In quantum dot systems with driven dot-reservoir coupling, adiabatic almost-topological fractional pumping is achievable in the absence of interactions or fractional particles (Hasegawa et al., 2019). Here, the pumped charge fraction is determined not by a Chern number, but by the ratio of the Lamb shift to the level broadening set by reservoir band-structure. For uniformly wide bands, the quantization is $Q=e/2$ per cycle. Topological protection holds asymptotically but is lost with increasing nonadiabaticity.
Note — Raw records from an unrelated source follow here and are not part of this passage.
-- pv_equiv track=rewrite | github.com/jashvira/policy-gradient-experiments | experiments/sft/sft_train.py | create_data_loader
-- ===== SOURCE A (Python) =====
-- def create_data_loader(data, batch_size=4):
--     """Yield batches of raw prompts/responses; tokenization is done inside the train loop."""
--     batches = []
--     for i in range(0, len(data), batch_size):
--         chunk = data[i:i + batch_size]
--         batch = {
--             "prompts": [ex["prompt"] for ex in chunk],
--             "responses": [ex["response"] for ex in chunk],
--         }
--         batches.append(batch)
--     return batches
-- ===== SOURCE B (Python) =====
-- def create_data_loader(data, batch_size=4):
--     """Columns-first: extract the prompt/response columns once, then window them by index."""
--     if batch_size <= 0:
--         return []
--     prompts = [ex["prompt"] for ex in data]
--     responses = [ex["response"] for ex in data]
--     return [
--         {"prompts": prompts[i:i + batch_size],
--          "responses": responses[i:i + batch_size]}
--         for i in range(0, len(data), batch_size)
--     ]
-- ===== Notes on version B (the rewrite author's own statement) =====
-- stated objective: alternative
-- what changed: A builds each batch by slicing the rows first and extracting the two columns inside each chunk; B inverts the nesting: it extracts the prompt and response columns in one pass over the whole data and then windows the two column lists by index.
import Mathlib
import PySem

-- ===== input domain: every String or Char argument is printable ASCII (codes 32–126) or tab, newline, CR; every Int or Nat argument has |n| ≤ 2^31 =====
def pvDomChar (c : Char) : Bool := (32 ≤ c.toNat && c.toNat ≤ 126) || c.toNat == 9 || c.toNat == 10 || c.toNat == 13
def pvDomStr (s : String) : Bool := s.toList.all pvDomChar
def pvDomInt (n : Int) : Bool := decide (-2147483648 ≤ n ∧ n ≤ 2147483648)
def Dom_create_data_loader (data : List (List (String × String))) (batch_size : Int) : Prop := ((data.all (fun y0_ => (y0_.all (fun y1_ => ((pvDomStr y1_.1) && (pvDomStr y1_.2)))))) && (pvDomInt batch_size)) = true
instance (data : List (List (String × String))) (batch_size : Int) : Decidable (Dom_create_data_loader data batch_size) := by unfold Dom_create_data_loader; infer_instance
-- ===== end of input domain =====

-- B inverts A's nesting: one pass extracting the prompt/response columns, then index windows over
-- the column lists (objective: alternative decomposition, same cost).

-- ex["prompt"]: first-match lookup in the association list; KeyError (missing key) is excluded by
-- Pre_ wherever A would reach the lookup, so the default "" is never observed.
def pvLookup (k : String) (ex : List (String × String)) : String :=
  (List.lookup k ex).getD ""

-- ===== PORT A =====
def create_data_loader (data : List (List (String × String))) (batch_size : Int) : List (List (String × List String)) :=
  (PySem.List.pyRange 0 data.length batch_size).foldl
    (fun batches i =>
      let chunk := PySem.List.slice data (some i) (some (i + batch_size))
      batches ++ [[("prompts", chunk.map (pvLookup "prompt")),
                   ("responses", chunk.map (pvLookup "response"))]])
    []

-- ===== PORT B =====
def create_data_loader_alt (data : List (List (String × String))) (batch_size : Int) : List (List (String × List String)) :=
  if batch_size ≤ 0 then []
  else
    let prompts := data.map (pvLookup "prompt")
    let responses := data.map (pvLookup "response")
    (PySem.List.pyRange 0 data.length batch_size).map
      (fun i =>
        [("prompts", PySem.List.slice prompts (some i) (some (i + batch_size))),
         ("responses", PySem.List.slice responses (some i) (some (i + batch_size)))])

-- ===== PRECONDITION & SPEC =====
-- Exactly where Python A returns: batch_size = 0 raises ValueError (range step), and with a
-- positive batch_size a row missing the "prompt" or "response" key raises KeyError.
def Pre_create_data_loader (data : List (List (String × String))) (batch_size : Int) : Prop :=
  batch_size ≠ 0 ∧
    (0 < batch_size →
      ∀ ex ∈ data, (List.lookup "prompt" ex).isSome ∧ (List.lookup "response" ex).isSome)
instance (data : List (List (String × String))) (batch_size : Int) : Decidable (Pre_create_data_loader data batch_size) := by unfold Pre_create_data_loader; infer_instance

def pvWitness_create_data_loader : (List (List (String × String))) × Int :=
  ([[("prompt", "p0"), ("response", "r0")], [("prompt", "p1"), ("response", "r1")],
    [("prompt", "p2"), ("response", "r2")]], 2)

def Spec_create_data_loader (data : List (List (String × String))) (batch_size : Int) (out : List (List (String × List String))) : Prop := out = create_data_loader_alt data batch_size
instance (data : List (List (String × String))) (batch_size : Int) (out : List (List (String × List String))) : Decidable (Spec_create_data_loader data batch_size out) := by unfold Spec_create_data_loader; infer_instance

-- ===== CLAIM (what is proved, stated in full; the proofs are below) =====
def Claim_equal_create_data_loader : Prop := ∀ (data : List (List (String × String))) (batch_size : Int), Dom_create_data_loader data batch_size → Pre_create_data_loader data batch_size → Spec_create_data_loader data batch_size (create_data_loader data batch_size)

-- ===== LEMMAS AND PROOFS =====

-- mapping a function commutes with Python slicing (slice only inspects the length)
theorem pv_map_slice {α β : Type} (f : α → β) (xs : List α) (a b : Int) :
    (PySem.List.slice xs (some a) (some b)).map f
      = PySem.List.slice (xs.map f) (some a) (some b) := by
  simp [PySem.List.slice, List.map_take, List.map_drop]

-- range(0, n, step) is empty for a natural n and negative step
theorem pv_pyRange_neg_empty (n : Nat) (step : Int) (h : step < 0) :
    PySem.List.pyRange 0 n step = [] := by
  have h1 : ¬ (0:Int) < step := by omega
  have h2 : ¬ (n:Int) < 0 := by omega
  simp only [PySem.List.pyRange, if_neg (show step ≠ 0 by omega), if_neg h1, if_neg h2,
    sub_zero]
  simp

theorem create_data_loader_eq (data : List (List (String × String))) (batch_size : Int)
    (h : batch_size ≠ 0) :
    create_data_loader data batch_size = create_data_loader_alt data batch_size := by
  by_cases hpos : batch_size ≤ 0
  · have hneg : batch_size < 0 := lt_of_le_of_ne hpos h
    simp [create_data_loader, create_data_loader_alt, hpos,
      pv_pyRange_neg_empty data.length batch_size hneg]
  · simp only [create_data_loader, create_data_loader_alt, if_neg hpos]
    rw [PySem.List.foldl_append_singleton_eq_map]
    simp [pv_map_slice]

-- ===== VERDICT (by name: the statement is the Claim_ definition above) =====
theorem create_data_loader_spec : Claim_equal_create_data_loader := by
  intro data batch_size _ hpre
  exact create_data_loader_eq data batch_size hpre.1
6. Fractional Pumping via Nonadiabatic Protocols and Topological Phase Transitions

Recent work has established a new class of fractional quantization, termed geometric (type-II) pumping, as distinct from resonance-driven (type-I) mechanisms (Song et al., 2 Aug 2024). In the adiabatic limit near a topological phase transition (TPT), where both drive frequency $\omega$ and the gap $\Delta$ vanish ( $\omega, \Delta\to0$ ) simultaneously, conventional Fermi golden rule arguments break down. Instead, the population change (e.g., of the upper band in a two-band model) after many cycles converges to $1/2$ per mode for each $k$ at which the path in parameter space encircles the gap-closing point. This fractional pumping is non-directional, has an entropy increase (probabilistic irreversibility over ensemble or many cycles), and is governed by a geometric winding number—the TPT invariant. The experimental signature is a long-time plateau in the pumped quantity, observable in ultrafast coherent phonon driving experiments in Dirac semimetals such as ZrTe $_5$ .
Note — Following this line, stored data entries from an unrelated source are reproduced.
-- pv_equiv track=rewrite | github.com/ahmetdenizeroz/ME461_BizimBulbuller | Final/ImgProc/GridDetection4.py | sort_intersections
-- ===== SOURCE A (Python) =====
-- def sort_intersections(intersections):
--     """
--     Sorts intersections into (m+1) x (n+1) structured grid.
--     Ensures each row and column is ordered correctly.
--     """
--     if not intersections:
--         return []
--
--     intersections = sorted(intersections, key=lambda pt: (pt[1], pt[0]))  # Sort by y, then x
--
--     # Sort into rows
--     grid_rows = []
--     row_tolerance = 20  # Max distance in y-axis to consider as same row
--
--     current_row = [intersections[0]]
--     for i in range(1, len(intersections)):
--         if abs(intersections[i][1] - current_row[-1][1]) < row_tolerance:
--             current_row.append(intersections[i])
--         else:
--             grid_rows.append(sorted(current_row, key=lambda pt: pt[0]))  # Sort by x within row
--             current_row = [intersections[i]]
--
--     grid_rows.append(sorted(current_row, key=lambda pt: pt[0]))
--
--     return grid_rows
-- ===== SOURCE B (Python) =====
-- def sort_intersections(intersections):
--     """
--     Two-pass reformulation: sort by (y, x), label each point with a row
--     number (incrementing at y-gaps >= 20 from the previous point), then
--     group points by label and sort each row by x.
--     """
--     if not intersections:
--         return []
--
--     pts = sorted(intersections, key=lambda pt: (pt[1], pt[0]))
--
--     # Pass 1: row label for each point (label of pts[0] is 0).
--     labels = [0]
--     for prev, cur in zip(pts, pts[1:]):
--         labels.append(labels[-1] + (1 if abs(cur[1] - prev[1]) >= 20 else 0))
--
--     # Pass 2: group by label (labels are 0,0,...,1,...,k in order).
--     rows = []
--     for lab, pt in zip(labels, pts):
--         if lab == len(rows):
--             rows.append([pt])
--         else:
--             rows[-1].append(pt)
--
--     return [sorted(row, key=lambda pt: pt[0]) for row in rows]
-- ===== Notes on version B (the rewrite author's own statement) =====
-- stated objective: alternative
-- what changed: Replaces A's single fused loop (carrying the current row and flushing it x-sorted at every gap) by a decomposition into three passes: compute an integer row label per point, group points by label, then x-sort every row in a final comprehension.
import Mathlib
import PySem

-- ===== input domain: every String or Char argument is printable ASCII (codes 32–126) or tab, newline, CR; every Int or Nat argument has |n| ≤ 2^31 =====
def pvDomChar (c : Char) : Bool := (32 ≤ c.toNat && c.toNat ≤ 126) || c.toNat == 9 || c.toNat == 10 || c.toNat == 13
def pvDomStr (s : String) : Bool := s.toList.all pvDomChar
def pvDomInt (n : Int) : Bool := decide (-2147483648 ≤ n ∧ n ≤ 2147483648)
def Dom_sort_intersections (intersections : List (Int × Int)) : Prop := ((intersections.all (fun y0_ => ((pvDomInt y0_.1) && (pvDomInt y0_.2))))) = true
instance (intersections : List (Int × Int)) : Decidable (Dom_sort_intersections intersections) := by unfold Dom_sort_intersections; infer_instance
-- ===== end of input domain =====

-- B restates A's single fused gap-splitting loop as three passes (row labels, grouping by label, final x-sort comprehension); alternative decomposition, same cost.

-- ===== PORT A =====
-- sorted(row, key=lambda pt: pt[0])
def pvSortX (row : List (Int × Int)) : List (Int × Int) :=
  PySem.List.sorted row (fun pt => pt.1) false

-- the 'for i in range(1, len(intersections))' loop: state (current_row, grid_rows);
-- current_row[-1] is pyGetD cur (-1) (cur is never empty)
def pvALoop : List (Int × Int) → List (Int × Int) → List (List (Int × Int)) → List (List (Int × Int))
  | [], cur, rows => rows ++ [pvSortX cur]
  | q :: rest, cur, rows =>
      if |q.2 - (PySem.List.pyGetD cur (-1) (0, 0)).2| < 20 then
        pvALoop rest (cur ++ [q]) rows
      else
        pvALoop rest [q] (rows ++ [pvSortX cur])

def sort_intersections (intersections : List (Int × Int)) : List (List (Int × Int)) :=
  if intersections = [] then []
  else
    let pts := PySem.List.sorted2 intersections (fun pt => pt.2) (fun pt => pt.1)
    pvALoop (pts.drop 1) [PySem.List.pyGetD pts 0 (0, 0)] []

-- ===== PORT B =====
-- pass 1: 'for prev, cur in zip(pts, pts[1:]): labels.append(labels[-1] + …)';
-- lab carries labels[-1], prev carries the previous point
def pvMkLabels (prev : Int × Int) (lab : Int) : List (Int × Int) → List Int
  | [] => []
  | q :: rest =>
      let lab' := lab + (if 20 ≤ |q.2 - prev.2| then 1 else 0)
      lab' :: pvMkLabels q lab' rest

-- pass 2: 'for lab, pt in zip(labels, pts)': append a new row or extend rows[-1]
def pvGroup : List (Int × (Int × Int)) → List (List (Int × Int)) → List (List (Int × Int))
  | [], rows => rows
  | (lab, pt) :: rest, rows =>
      if lab = PySem.List.len rows then
        pvGroup rest (rows ++ [[pt]])
      else
        pvGroup rest (rows.dropLast ++ [(PySem.List.pyGetD rows (-1) []) ++ [pt]])

def sort_intersections_alt (intersections : List (Int × Int)) : List (List (Int × Int)) :=
  if intersections = [] then []
  else
    let pts := PySem.List.sorted2 intersections (fun pt => pt.2) (fun pt => pt.1)
    let labels : List Int := 0 :: pvMkLabels (PySem.List.pyGetD pts 0 (0, 0)) 0 (pts.drop 1)
    let rows := pvGroup (List.zip labels pts) []
    rows.map pvSortX

-- ===== PRECONDITION & SPEC =====
def Spec_sort_intersections (intersections : List (Int × Int)) (out : List (List (Int × Int))) : Prop := out = sort_intersections_alt intersections
instance (intersections : List (Int × Int)) (out : List (List (Int × Int))) : Decidable (Spec_sort_intersections intersections out) := by unfold Spec_sort_intersections; infer_instance

-- ===== CLAIM (what is proved, stated in full; the proofs are below) =====
def Claim_equal_sort_intersections : Prop := ∀ (intersections : List (Int × Int)), Dom_sort_intersections intersections → Spec_sort_intersections intersections (sort_intersections intersections)

-- ===== LEMMAS AND PROOFS =====

-- canonical splitting of the y-sorted tail into raw rows
def pvChunk (prev : Int × Int) (acc : List (Int × Int)) : List (Int × Int) → List (List (Int × Int))
  | [] => [acc]
  | q :: rest =>
      if 20 ≤ |q.2 - prev.2| then acc :: pvChunk q [q] rest
      else pvChunk q (acc ++ [q]) rest

theorem pvALoop_eq_chunk (rest : List (Int × Int)) :
    ∀ (prev : Int × Int) (pre : List (Int × Int)) (rows : List (List (Int × Int))),
      pvALoop rest (pre ++ [prev]) rows = rows ++ (pvChunk prev (pre ++ [prev]) rest).map pvSortX := by
  induction rest with
  | nil => intro prev pre rows; simp [pvALoop, pvChunk]
  | cons q rest ih =>
      intro prev pre rows
      simp only [pvALoop, pvChunk, PySem.List.pyGetD_neg_one_append_singleton]
      by_cases h : 20 ≤ |q.2 - prev.2|
      · have h' : ¬ |q.2 - prev.2| < 20 := by omega
        simp only [h, h', if_true, if_false]
        have := ih q [] (rows ++ [pvSortX (pre ++ [prev])])
        simpa [List.append_assoc] using this
      · have h' : |q.2 - prev.2| < 20 := by omega
        simp only [h, h', if_true, if_false]
        have := ih q (pre ++ [prev]) rows
        simpa [List.append_assoc] using this

theorem pvGroup_eq_chunk (rest : List (Int × Int)) :
    ∀ (prev : Int × Int) (acc : List (Int × Int)) (rows : List (List (Int × Int))),
      pvGroup (List.zip (pvMkLabels prev (PySem.List.len rows) rest) rest) (rows ++ [acc]) =
        rows ++ pvChunk prev acc rest := by
  induction rest with
  | nil => intro prev acc rows; simp [pvMkLabels, pvGroup, pvChunk]
  | cons q rest ih =>
      intro prev acc rows
      simp only [pvMkLabels, pvChunk, List.zip_cons_cons, pvGroup]
      by_cases h : 20 ≤ |q.2 - prev.2|
      · simp only [h, if_true]
        have hlab : PySem.List.len rows + 1 = PySem.List.len (rows ++ [acc]) := by
          simp [PySem.List.len_eq]
        rw [if_pos hlab]
        have := ih q [q] (rows ++ [acc])
        rw [hlab] at *
        simpa [List.append_assoc] using this
      · simp only [h, if_false, add_zero]
        have hlab : ¬ (PySem.List.len rows = PySem.List.len (rows ++ [acc])) := by
          simp only [PySem.List.len_eq, List.length_append, List.length_cons, List.length_nil]
          omega
        rw [if_neg hlab]
        have hdrop : (rows ++ [acc]).dropLast = rows := by simp
        have hlast : PySem.List.pyGetD (rows ++ [acc]) (-1) [] = acc :=
          PySem.List.pyGetD_neg_one_append_singleton rows acc []
        rw [hdrop, hlast]
        exact ih q (acc ++ [q]) rows

-- ===== VERDICT (by name: the statement is the Claim_ definition above) =====
theorem sort_intersections_spec : Claim_equal_sort_intersections := by
  intro intersections _
  unfold Spec_sort_intersections sort_intersections sort_intersections_alt
  by_cases hnil : intersections = []
  · simp [hnil]
  · simp only [hnil, if_false]
    generalize hpts : PySem.List.sorted2 intersections (fun pt => pt.2) (fun pt => pt.1) = pts
    have hne : pts ≠ [] := by
      intro h
      apply hnil
      have hp := PySem.List.sorted2_perm (xs := intersections) (k1 := fun pt : Int × Int => pt.2) (k2 := fun pt : Int × Int => pt.1) (rev := false)
      rw [hpts, h] at hp
      exact (List.Perm.nil_eq hp).symm
    obtain ⟨p, t, rfl⟩ : ∃ p t, pts = p :: t := by
      cases pts with
      | nil => exact absurd rfl hne
      | cons p t => exact ⟨p, t, rfl⟩
    simp only [PySem.List.pyGetD_zero_cons, List.drop_one, List.tail_cons]
    have hA := pvALoop_eq_chunk t p [] []
    have hB := pvGroup_eq_chunk t p [p] []
    simp only [List.nil_append] at hA hB
    rw [hA]
    have hzip : List.zip (0 :: pvMkLabels p 0 t) (p :: t) =
        (0, p) :: List.zip (pvMkLabels p 0 t) t := rfl
    rw [hzip]
    simp only [pvGroup]
    have h0 : (0 : Int) = PySem.List.len ([] : List (List (Int × Int))) := by
      simp [PySem.List.len_eq]
    rw [if_pos h0]
    have hlen0 : (PySem.List.len ([] : List (List (Int × Int)))) = 0 := by
      simp [PySem.List.len_eq]
    have hB' := pvGroup_eq_chunk t p [p] []
    simp only [hlen0, List.nil_append] at hB'
    simp only [List.nil_append]
    rw [hB']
7. Experimental Realizations and Prospects

Fractionally quantized pumping has been implemented or proposed in a range of platforms:

Cold atom systems in optical superlattices using bichromatic potentials and phase sweeps to realize and measure fractional Chern responses (Marra et al., 2014, Zeng et al., 2016).
Synthetic dimensions in spin-orbit coupled Fermi or bosonic gases, leveraging Raman-like couplings to achieve lattice models with a magnetic flux, ground-state degeneracy, and fractionally quantized pumping equivalent to the Laughlin state (Zeng et al., 2015).
Photonic waveguide arrays and nonlinear optical systems, where Kerr nonlinearity or synthetic nonlinearities stabilize fractionally pumped soliton transport, observable by center-of-mass imaging after one or more cycles (Jürgensen et al., 2022, Bohm et al., 30 May 2025, Maisuriya et al., 4 Nov 2025, Tao et al., 9 Aug 2025).
Superconducting Josephson-junction chains supporting engineered ground-state manifolds and nonadiabatic Landau–Zener transitions, leading to robust fractional transconductance plateaux (Weisbrich et al., 2022).
Nanowires with parafermion or Majorana zero modes, with pumping protocols designed to engineer universal fractionally quantized current and noise (Herasymenko et al., 2018).
Ultrafast pump–probe experiments in topological Dirac/Weyl materials, detecting fractional geometric pumping at topological phase transitions (Song et al., 2 Aug 2024).

The robustness of fractional quantization is dictated by the relevant symmetry or topological invariants: for symmetry-protected cases by commensurability (parameter-space symmetry), for interaction-driven cases by the stability of ground-state degeneracy and topological gaps, for many-body soliton systems and synthetic nonlinearities by the non-Abelian Berry phase structure, and for almost-topological dot pumps by the shape and location of Berry curvature peaks in parameter space.

Fractionally quantized pumping presents a rich experimental and theoretical platform to paper the interplay of topology, symmetry, interactions, and nonlinearity, and generalizes fundamental concepts from the quantum Hall effect and topological quantum matter to driven, finite, and strongly correlated systems.